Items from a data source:

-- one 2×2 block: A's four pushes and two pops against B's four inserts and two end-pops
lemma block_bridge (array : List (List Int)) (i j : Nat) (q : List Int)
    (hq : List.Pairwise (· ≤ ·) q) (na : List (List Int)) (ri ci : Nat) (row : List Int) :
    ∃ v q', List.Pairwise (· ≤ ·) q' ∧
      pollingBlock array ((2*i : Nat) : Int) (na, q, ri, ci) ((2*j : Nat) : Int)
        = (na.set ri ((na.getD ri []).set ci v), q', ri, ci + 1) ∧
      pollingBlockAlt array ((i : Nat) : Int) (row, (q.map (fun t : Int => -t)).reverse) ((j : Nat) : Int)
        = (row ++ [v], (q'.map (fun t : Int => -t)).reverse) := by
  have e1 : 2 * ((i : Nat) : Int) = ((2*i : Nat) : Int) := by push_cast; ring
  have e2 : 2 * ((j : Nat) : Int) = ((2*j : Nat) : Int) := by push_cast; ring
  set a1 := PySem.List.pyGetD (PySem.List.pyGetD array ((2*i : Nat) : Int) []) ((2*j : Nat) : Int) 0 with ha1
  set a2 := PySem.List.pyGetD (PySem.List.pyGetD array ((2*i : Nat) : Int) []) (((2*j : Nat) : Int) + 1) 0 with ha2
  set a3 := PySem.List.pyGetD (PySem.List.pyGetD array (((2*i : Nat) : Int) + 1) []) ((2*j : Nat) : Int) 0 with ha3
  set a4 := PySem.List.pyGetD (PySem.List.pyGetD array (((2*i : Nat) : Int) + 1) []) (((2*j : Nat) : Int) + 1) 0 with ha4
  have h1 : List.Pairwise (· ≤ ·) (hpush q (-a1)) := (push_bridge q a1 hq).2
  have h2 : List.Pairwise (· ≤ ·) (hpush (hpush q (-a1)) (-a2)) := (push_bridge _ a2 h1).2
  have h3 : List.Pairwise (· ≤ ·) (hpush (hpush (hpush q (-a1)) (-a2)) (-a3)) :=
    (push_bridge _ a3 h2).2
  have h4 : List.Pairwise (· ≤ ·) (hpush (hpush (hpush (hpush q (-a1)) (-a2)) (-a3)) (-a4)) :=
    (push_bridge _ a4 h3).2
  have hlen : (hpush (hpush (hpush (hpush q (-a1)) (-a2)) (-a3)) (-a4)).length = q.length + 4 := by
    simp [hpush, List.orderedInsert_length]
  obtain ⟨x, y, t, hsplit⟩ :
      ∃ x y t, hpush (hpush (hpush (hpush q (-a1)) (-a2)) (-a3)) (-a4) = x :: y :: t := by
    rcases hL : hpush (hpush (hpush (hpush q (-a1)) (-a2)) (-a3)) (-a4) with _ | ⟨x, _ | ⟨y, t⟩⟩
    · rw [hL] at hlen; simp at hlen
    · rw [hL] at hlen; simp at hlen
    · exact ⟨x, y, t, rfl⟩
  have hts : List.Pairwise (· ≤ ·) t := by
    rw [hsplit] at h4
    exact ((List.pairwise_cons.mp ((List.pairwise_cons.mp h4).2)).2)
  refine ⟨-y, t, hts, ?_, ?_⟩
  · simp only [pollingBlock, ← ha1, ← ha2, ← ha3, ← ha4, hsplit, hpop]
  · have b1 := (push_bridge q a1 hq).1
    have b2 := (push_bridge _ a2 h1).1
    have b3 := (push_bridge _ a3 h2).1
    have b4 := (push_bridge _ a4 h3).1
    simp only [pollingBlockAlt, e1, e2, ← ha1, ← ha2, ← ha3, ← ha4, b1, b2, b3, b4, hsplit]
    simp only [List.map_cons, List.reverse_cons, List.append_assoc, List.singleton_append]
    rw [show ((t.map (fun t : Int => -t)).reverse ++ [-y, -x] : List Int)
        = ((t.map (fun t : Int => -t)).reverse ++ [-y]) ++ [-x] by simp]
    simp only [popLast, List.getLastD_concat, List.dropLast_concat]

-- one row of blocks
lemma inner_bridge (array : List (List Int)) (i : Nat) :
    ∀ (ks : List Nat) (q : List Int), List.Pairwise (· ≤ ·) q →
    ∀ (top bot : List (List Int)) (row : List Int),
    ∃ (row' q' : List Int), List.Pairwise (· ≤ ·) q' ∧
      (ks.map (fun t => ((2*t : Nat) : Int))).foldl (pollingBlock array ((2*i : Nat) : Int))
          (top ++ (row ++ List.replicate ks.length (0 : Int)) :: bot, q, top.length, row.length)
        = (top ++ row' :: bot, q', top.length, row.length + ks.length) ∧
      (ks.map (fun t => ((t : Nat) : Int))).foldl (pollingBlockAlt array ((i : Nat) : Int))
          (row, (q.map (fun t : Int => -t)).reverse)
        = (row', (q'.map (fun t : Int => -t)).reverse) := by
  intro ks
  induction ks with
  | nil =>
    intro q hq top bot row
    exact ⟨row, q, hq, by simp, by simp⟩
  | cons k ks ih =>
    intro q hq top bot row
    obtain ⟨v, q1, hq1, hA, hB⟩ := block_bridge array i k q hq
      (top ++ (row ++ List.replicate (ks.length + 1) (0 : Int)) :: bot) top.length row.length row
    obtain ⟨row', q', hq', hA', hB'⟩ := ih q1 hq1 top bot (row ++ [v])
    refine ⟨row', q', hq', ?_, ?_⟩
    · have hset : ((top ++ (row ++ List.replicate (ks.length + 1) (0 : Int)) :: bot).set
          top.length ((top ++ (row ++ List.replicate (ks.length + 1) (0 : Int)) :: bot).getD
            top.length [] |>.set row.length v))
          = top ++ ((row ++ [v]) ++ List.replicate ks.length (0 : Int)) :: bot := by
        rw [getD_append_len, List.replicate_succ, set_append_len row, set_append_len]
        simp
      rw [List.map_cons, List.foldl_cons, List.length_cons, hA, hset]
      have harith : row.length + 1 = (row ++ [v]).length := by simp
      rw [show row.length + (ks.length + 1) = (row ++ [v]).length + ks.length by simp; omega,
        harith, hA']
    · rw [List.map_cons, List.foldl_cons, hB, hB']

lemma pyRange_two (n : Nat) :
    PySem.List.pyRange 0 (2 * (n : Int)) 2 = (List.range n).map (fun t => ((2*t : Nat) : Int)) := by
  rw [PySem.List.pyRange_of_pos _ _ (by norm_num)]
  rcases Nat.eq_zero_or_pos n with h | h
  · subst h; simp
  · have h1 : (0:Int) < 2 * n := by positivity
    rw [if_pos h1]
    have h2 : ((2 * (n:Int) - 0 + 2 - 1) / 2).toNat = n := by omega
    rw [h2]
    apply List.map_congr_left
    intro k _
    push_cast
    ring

AIM OF THE TASK: The output should be exactly the lines above from the line containing "have h4 : List.Pairwise" to the line containing "have b4 := (push_bridge _ a4 h3).1", inclusive, with no other lines.

TASK ANSWER:
  have h4 : List.Pairwise (· ≤ ·) (hpush (hpush (hpush (hpush q (-a1)) (-a2)) (-a3)) (-a4)) :=
    (push_bridge _ a4 h3).2
  have hlen : (hpush (hpush (hpush (hpush q (-a1)) (-a2)) (-a3)) (-a4)).length = q.length + 4 := by
    simp [hpush, List.orderedInsert_length]
  obtain ⟨x, y, t, hsplit⟩ :
      ∃ x y t, hpush (hpush (hpush (hpush q (-a1)) (-a2)) (-a3)) (-a4) = x :: y :: t := by
    rcases hL : hpush (hpush (hpush (hpush q (-a1)) (-a2)) (-a3)) (-a4) with _ | ⟨x, _ | ⟨y, t⟩⟩
    · rw [hL] at hlen; simp at hlen
    · rw [hL] at hlen; simp at hlen
    · exact ⟨x, y, t, rfl⟩
  have hts : List.Pairwise (· ≤ ·) t := by
    rw [hsplit] at h4
    exact ((List.pairwise_cons.mp ((List.pairwise_cons.mp h4).2)).2)
  refine ⟨-y, t, hts, ?_, ?_⟩
  · simp only [pollingBlock, ← ha1, ← ha2, ← ha3, ← ha4, hsplit, hpop]
  · have b1 := (push_bridge q a1 hq).1
    have b2 := (push_bridge _ a2 h1).1
    have b3 := (push_bridge _ a3 h2).1
    have b4 := (push_bridge _ a4 h3).1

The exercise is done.